Who is "we" and "they"? I don't think you've mentioned this context before, that I've seen.

If you want accuracy, you need to use something like Simpson's rule, and the more complicated, the more accurate, in general! I'd try it in a spreadsheet or a program.

Why would you think it can't give such accuracy?

 

[logistic_guy]

Who is "we" and "they"? I don't think you've mentioned this context before, that I've seen.

If you want accuracy, you need to use something like Simpson's rule, and the more complicated, the more accurate, in general!
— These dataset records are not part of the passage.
-- next(calc_val(x_y(idx)) for idx in count(1) if calc_val(x_y(idx)) > val)
-- (fuel-bounded search; the value exceeds val within val.toNat + 9 indices)
def loopA (val : Int) (cache : PySem.Dict (Int × Int) Int) (idx : Int) : Nat → Int
  | 0 => 0
  | fuel + 1 =>
    let c := x_y idx
    let p := calcValA cache c
    if p.2 > val then (calcValA p.1 c).2
    else loopA val p.1 (idx + 1) fuel

def part1A (val : Int) : Int :=
  let c := x_y val
  ((c.1.natAbs : Int) + (c.2.natAbs : Int))

def run_day03 (input : List String) : List Int :=
  match PySem.List.pyGet? input 0 with
  | none => []          -- IndexError, excluded by Pre_
  | some s =>
    match PySem.Int.ofStr? s with
    | none => []        -- ValueError, excluded by Pre_
    | some val =>
      [part1A val, loopA val (PySem.Dict.empty.insert (0, 0) 1) 1 (val.toNat + 9)]

-- ===== PORT B =====
-- while lo < hi: … (fuel-bounded; the interval halves, so v.toNat + 1 iterations suffice)
def bsearchB (v : Int) : Int → Int → Nat → Int
  | lo, _, 0 => lo
  | lo, hi, fuel + 1 =>
    if lo < hi then
      let mid := PySem.Int.floordiv (lo + hi) 2
      if v ≤ (2 * mid + 1) ^ 2 then bsearchB v lo mid fuel else bsearchB v (mid + 1) hi fuel
    else lo

def part1B (v : Int) : Int :=
  if v ≤ 1 then 0
  else
    let r := bsearchB v 0 v (v.toNat + 1)
    r + ((PySem.Int.mod (v - (2 * r - 1) ^ 2 - 1) (2 * r) - (r - 1)).natAbs : Int)

def offsB : List (Int × Int) :=
  (([-1, 0, 1] : List Int).flatMap (fun ex => ([-1, 0, 1] : List Int).map (fun ey => (ex, ey)))).filter
    (fun p => p ≠ ((0 : Int), (0 : Int)))

def loopB (val : Int) (grid : PySem.Dict (Int × Int) Int)
    (x y dx dy run left legs : Int) : Nat → Int
  | 0 => 0
  | fuel + 1 =>
    let nx := x + dx
    let ny := y + dy
    let s := (offsB.map (fun p => grid.getD (nx + p.1, ny + p.2) 0)).sum
    let grid' := grid.insert (nx, ny) s
    if s > val then s
    else
      let left1 := left - 1
      if left1 = 0 then
        let legs1 := legs - 1
        if legs1 = 0 then loopB val grid' nx ny (-dy) dx (run + 1) (run + 1) 2 fuel
        else loopB val grid' nx ny (-dy) dx run run legs1 fuel
      else loopB val grid' nx ny dx dy run left1 legs fuel

def part2B (v : Int) : Int :=
  if 1 > v then 1
  else loopB v (PySem.Dict.empty.insert (0, 0) 1) 0 0 1 0 1 1 2 (v.toNat + 8)

def run_day03_alt (input : List String) : List Int :=
  match PySem.List.pyGet? input 0 with
  | none => []
  | some s =>
    match PySem.Int.ofStr? s with
    | none => []
    | some val => [part1B val, part2B val]
lemma pvFinish {l t : List Char} {R : List (List Char)} {used seen : Nat}
    (hlOK : ∀ c ∈ l, pvCharOK c)
    (hsplit : (PySem.Chars.splitlines (l ++ t)).take (32 - used) = l :: R)
    (hcont : ∀ st' seen', st' = 0 ∨ st' = 1 ∨ st' = 4 → seen' ≤ 2 →
        lltB t st' used seen' false = lltGoA R seen')
    (hstop : ∀ st' seen', st' = 2 ∨ st' = 3 → lltB t st' used seen' false = false)
    (hseen : seen ≤ 2) :
    (match pvLineStep l 0 seen with
      | .inl b => b
      | .inr (st', seen') => lltB t st' used seen' false) =
    lltGoA ((PySem.Chars.splitlines (l ++ t)).take (32 - used)) seen := by
  rw [hsplit]
  by_cases hE : PySem.Chars.strip l = []
  · have hEb : (PySem.Chars.strip l).isEmpty = true := by simp [hE]
    rw [(pvScan0 hlOK seen).1 hE]
    simp only [lltGoA, hEb, Bool.true_or, if_true]
    exact hcont 0 seen (by omega) hseen
  · have hEb : (PySem.Chars.strip l).isEmpty = false := by simp [hE]
    by_cases hC : PySem.Chars.startswith (PySem.Chars.strip l) ['#'] = true
    · rw [((pvScan0 hlOK seen).2.1) hC]
      simp only [lltGoA, hC, Bool.or_true, if_true]
      exact hcont 1 seen (by omega) hseen
    · have hC' : PySem.Chars.startswith (PySem.Chars.strip l) ['#'] = false := by
        simpa using hC
      by_cases hV : pvValid (PySem.Chars.strip l)
      · rw [((pvScan0 hlOK seen).2.2 hE hC').1 hV]
        obtain ⟨hIn, hId⟩ := Bool.and_eq_true_iff.mp hV
        by_cases h3 : seen + 1 ≥ 3
        · rw [if_pos h3]
          simp [lltGoA, hEb, hC', hIn, hId, h3]
        · rw [if_neg h3]
          have hA : lltGoA (l :: R) seen = (if seen + 1 ≥ 3 then true else lltGoA R (seen + 1)) := by
            simp [lltGoA, hEb, hC', hIn, hId]
          rw [hA, if_neg h3]
          exact hcont 4 (seen + 1) (by omega) (by omega)
      · have hnv : (PySem.Chars.isIn [':'] (PySem.Chars.strip l) = false) ∨
            (pvIsIdent (PySem.Chars.strip (pvTagOf (PySem.Chars.strip l))) = false) := by
          unfold pvValid at hV
          rcases Bool.and_eq_false_iff.mp (Bool.eq_false_iff.mpr hV) with h' | h'
          · exact Or.inl h'
          · exact Or.inr h'
        have hA : lltGoA (l :: R) seen = false := by
          rcases hnv with hnv | hnv <;> simp [lltGoA, hEb, hC', hnv]
        rw [hA]
        rcases ((pvScan0 hlOK seen).2.2 hE hC').2 hV with h | h | h <;> rw [h]
        · exact hstop 2 seen (Or.inl rfl)
        · exact hstop 3 seen (Or.inr rfl)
I'd try it in a spreadsheet or a program.

Why would you think it can't give such accuracy?

we student
they teacher

what is spreadsheet and what is is program? do they show the steps of the solution?
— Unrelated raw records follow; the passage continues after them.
-- pv_equiv track=rewrite | github.com/warramma/solutions---tip102 | unit 4/session.py | validate_nft_actions
-- ===== SOURCE A (Python) =====
-- def validate_nft_actions(actions):
--     stack = []
--
--     for action in actions:
--         if not stack:
--             stack.append(action)
--         else:
--             if action == 'remove' and stack[-1] == "add":
--                 stack.pop()
--             else:
--                 stack.append(action)
--     return len(stack) == 0
-- ===== SOURCE B (Python) =====
-- def validate_nft_actions(actions):
--     count = 0
--     for action in actions:
--         if action == 'add':
--             count += 1
--         elif action == 'remove' and count > 0:
--             count -= 1
--         else:
--             return False
--     return count == 0
-- ===== Notes on version B (the rewrite author's own statement) =====
-- stated objective: simpler
-- what changed: Replaces the list stack with an integer counter of outstanding 'add' tokens and an early False return on any token the stack could never cancel (an unmatched 'remove' or a foreign token), instead of leaving it stuck on the stack until the final length check.
import Mathlib
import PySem

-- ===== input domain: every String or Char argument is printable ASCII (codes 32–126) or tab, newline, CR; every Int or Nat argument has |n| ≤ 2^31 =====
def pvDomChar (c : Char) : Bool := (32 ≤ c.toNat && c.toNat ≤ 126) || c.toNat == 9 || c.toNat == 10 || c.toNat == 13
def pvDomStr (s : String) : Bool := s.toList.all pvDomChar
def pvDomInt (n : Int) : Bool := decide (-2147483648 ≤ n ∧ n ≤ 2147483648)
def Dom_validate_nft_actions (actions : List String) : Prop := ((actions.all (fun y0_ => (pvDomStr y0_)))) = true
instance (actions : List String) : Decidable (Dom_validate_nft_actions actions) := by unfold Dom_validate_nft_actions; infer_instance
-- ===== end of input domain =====

-- B replaces A's list stack with a counter of outstanding "add" tokens plus an early False
-- return on any token the stack could never cancel; objective: simpler.


-- ===== PORT A =====
-- step function of A's loop body on the stack (Python list, appended/popped at the end)
def nftStep (stack : List String) (action : String) : List String :=
  if stack.isEmpty then stack ++ [action]
  else if action == "remove" && stack.getLast! == "add" then stack.dropLast
  else stack ++ [action]

def validate_nft_actions (actions : List String) : Bool :=
  (actions.foldl nftStep []).length == 0

-- ===== PORT B =====
def nftGo : List String → Nat → Bool
  | [], count => count == 0
  | action :: rest, count =>
    if action == "add" then nftGo rest (count + 1)
    else if action == "remove" && decide (count > 0) then nftGo rest (count - 1)
    else false

def validate_nft_actions_alt (actions : List String) : Bool := nftGo actions 0

-- ===== PRECONDITION & SPEC =====
def Spec_validate_nft_actions (actions : List String) (out : Bool) : Prop := out = validate_nft_actions_alt actions
instance (actions : List String) (out : Bool) : Decidable (Spec_validate_nft_actions actions out) := by unfold Spec_validate_nft_actions; infer_instance

-- ===== CLAIM (what is proved, stated in full; the proofs are below) =====
def Claim_equal_validate_nft_actions : Prop := ∀ (actions : List String), Dom_validate_nft_actions actions → Spec_validate_nft_actions actions (validate_nft_actions actions)

-- ===== LEMMAS AND PROOFS =====

-- once a non-"add" element is on the stack it can never be popped, so the stack never empties
lemma nft_stuck (rest : List String) :
    ∀ stack : List String, (∃ x ∈ stack, x ≠ "add") →
      (rest.foldl nftStep stack).length ≠ 0 := by
  induction rest with
  | nil =>
    intro stack ⟨x, hx, _⟩
    simp [List.foldl]
    exact List.ne_nil_of_mem hx
  | cons a r ih =>
    intro stack h
    obtain ⟨x, hx, hxne⟩ := h
    simp only [List.foldl]
    apply ih
    unfold nftStep
    have hne : stack ≠ [] := List.ne_nil_of_mem hx
    simp [List.isEmpty_eq_false_iff.mpr hne]
    split_ifs with hpop
    · -- pop: last is "add", so x ≠ last, hence x survives in dropLast
      have hlast : stack.getLast?.getD "" = "add" := by
        simp at hpop; exact hpop.2
      refine ⟨x, ?_, hxne⟩
      have : stack = stack.dropLast ++ [stack.getLast hne] := (List.dropLast_append_getLast hne).symm
      rw [this] at hx
      rcases List.mem_append.mp hx with h1 | h2
      · exact h1
      · exfalso
        have : x = stack.getLast hne := by simpa using h2
        rw [List.getLast?_eq_getLast_of_ne_nil hne] at hlast
        simp at hlast
        exact hxne (this.trans hlast)
    · exact ⟨x, List.mem_append_left _ hx, hxne⟩

-- main invariant: A's fold from a pure-"add" stack of height n matches B's counter loop at n
lemma nft_inv (rest : List String) :
    ∀ n : Nat, ((rest.foldl nftStep (List.replicate n "add")).length == 0) = nftGo rest n := by
  induction rest with
  | nil =>
    intro n
    simp [nftGo]
  | cons a r ih =>
    intro n
    simp only [List.foldl, nftGo]
    by_cases hadd : a = "add"
    · subst hadd
      have hstep : nftStep (List.replicate n "add") "add" = List.replicate (n + 1) "add" := by
        unfold nftStep
        rcases Nat.eq_zero_or_pos n with h0 | hpos
        · subst h0; simp
        · have hne : (List.replicate n "add") ≠ ([] : List String) := by
            simp; omega
          simp [List.isEmpty_eq_false_iff.mpr hne, List.replicate_succ']
      rw [hstep]
      simp [ih (n + 1)]
    · by_cases hrem : a = "remove"
      · subst hrem
        rcases Nat.eq_zero_or_pos n with h0 | hpos
        · subst h0
          have hstep : nftStep (List.replicate 0 "add") "remove" = ["remove"] := by
            unfold nftStep; simp
          rw [hstep]
          have := nft_stuck r ["remove"] ⟨"remove", by simp, by simp⟩
          simp at this ⊢
          exact this
        · have hne : (List.replicate n "add") ≠ ([] : List String) := by
            simp; omega
          have hstep : nftStep (List.replicate n "add") "remove" = List.replicate (n - 1) "add" := by
            unfold nftStep
            have hlast : (List.replicate n "add").getLast? = some "add" := by
              rw [List.getLast?_eq_getLast_of_ne_nil hne]
              simp
            simp [List.isEmpty_eq_false_iff.mpr hne, hlast]
          rw [hstep]
          simp [hpos, ih (n - 1)]
      · -- foreign token: it gets pushed and sticks
        have hstep : nftStep (List.replicate n "add") a = List.replicate n "add" ++ [a] := by
          unfold nftStep
          rcases Nat.eq_zero_or_pos n with h0 | hpos
          · subst h0; simp
          · have hne : (List.replicate n "add") ≠ ([] : List String) := by
              simp; omega
            simp [List.isEmpty_eq_false_iff.mpr hne, hrem]
        rw [hstep]
        have := nft_stuck r (List.replicate n "add" ++ [a]) ⟨a, by simp, hadd⟩
        simp [hadd, hrem, this]

-- ===== VERDICT (by name: the statement is the Claim_ definition above) =====
theorem validate_nft_actions_spec : Claim_equal_validate_nft_actions := by
  intro actions _
  unfold Spec_validate_nft_actions validate_nft_actions validate_nft_actions_alt
  have := nft_inv actions 0
  simpa using this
i think Simpson don't give the 10 accuracy because it has a special formula to calculate the accuracy

\(\displaystyle \frac{(b - a)^5}{180n^4} [\text{max}|f^{(4)}(x)|]\leq \) accuracy \(\displaystyle = \frac{1}{10^{10}}\)

to get 10 decimal places i need to solve \(\displaystyle n\),

the problem \(\displaystyle [\text{max}|f^{(4)}(x)|] = 0\) for the integration in the original question and i can't solve \(\displaystyle n\) so simpson rule isn't let me know the accuracy
this problem let me think simpson rule won't give me the accuracy i want

 

[logistic_guy]

i'll show you what i do

\(\displaystyle f(x) = \sin x^3\)

\(\displaystyle n = 2\)

\(\displaystyle h = \frac{b - a}{n} = \frac{1 - 0}{2} = \frac{1}{2}\)

\(\displaystyle y_0 = f(0) = 0\)
\(\displaystyle y_1 = f(\frac{1}{2}) = 0.1246747334\)
\(\displaystyle y_2 = f(1) = 0.8414709848\)

\(\displaystyle \int_{0}^{1}\sin x^3 \ dx = \frac{h}{3}[(y_0 + y_2) + 4y_1] = \frac{\frac{1}{2}}{3}[(0 + 0.8414709848) + 4(0.1246747334)] = 0.2233616531\)

\(\displaystyle n = 4\)

\(\displaystyle h = \frac{b - a}{n} = \frac{1 - 0}{4} = \frac{1}{4}\)

\(\displaystyle y_0 = f(0) = 0\)
\(\displaystyle y_1 = f(\frac{1}{4}) = 0.0156243642\)
\(\displaystyle y_2 = f(\frac{2}{4}) = 0.1246747334\)
\(\displaystyle y_3 = f(\frac{3}{4}) = 0.4094717771\)
\(\displaystyle y_4 = f(1) = 0.8414709848\)

\(\displaystyle \int_{0}^{1}\sin x^3 \ dx = \frac{h}{3}[(y_0 + y_4) + 4(y_1 + y_3) + 2y_2] = \frac{\frac{1}{4}}{3}[(0 + 0.8414709848) + 4(0.0156243642 + 0.4094717771) + 2(0.1246747334)] = 0.2326004181\)

\(\displaystyle n = 6\)

\(\displaystyle h = \frac{b - a}{n} = \frac{1 - 0}{6} = \frac{1}{6}\)

\(\displaystyle y_0 = f(0) = 0\)
\(\displaystyle y_1 = f(\frac{1}{6}) = 0.0046296131\)
\(\displaystyle y_2 = f(\frac{2}{6}) = 0.0370285701\)
\(\displaystyle y_3 = f(\frac{3}{6}) = 0.1246747334\)
\(\displaystyle y_4 = f(\frac{4}{6}) = 0.2919799046\)
\(\displaystyle y_5 = f(\frac{5}{6}) = 0.5469391732\)
\(\displaystyle y_6 = f(1) = 0.8414709848\)

\(\displaystyle \int_{0}^{1}\sin x^3 \ dx = \frac{h}{3}[(y_0 + y_6) + 4(y_1 + y_3 + y_5) + 2(y_2 + y_4)] = \frac{\frac{1}{6}}{3}[(0 + 0.8414709848) + 4(0.0046296131 + 0.1246747334 + 0.5469391732) + 2(0.0370285701 + 0.2919799046)] = 0.2335812229\)

i don't know when to stop

 

[fresh_42]

I get [imath] 0.2338452455938166 [/imath] from https://www.integral-calculator.com/ with an error of [imath] \pm 2.596203758573797⋅10^{-15} [/imath]

My first thought was to develop the Taylor series at [imath] x=1 [/imath] and work with the series. But I also know an example ([imath] \tan^{-1} [/imath]) where the series expansion is very, very slow and a trig function formula yields a far better convergence.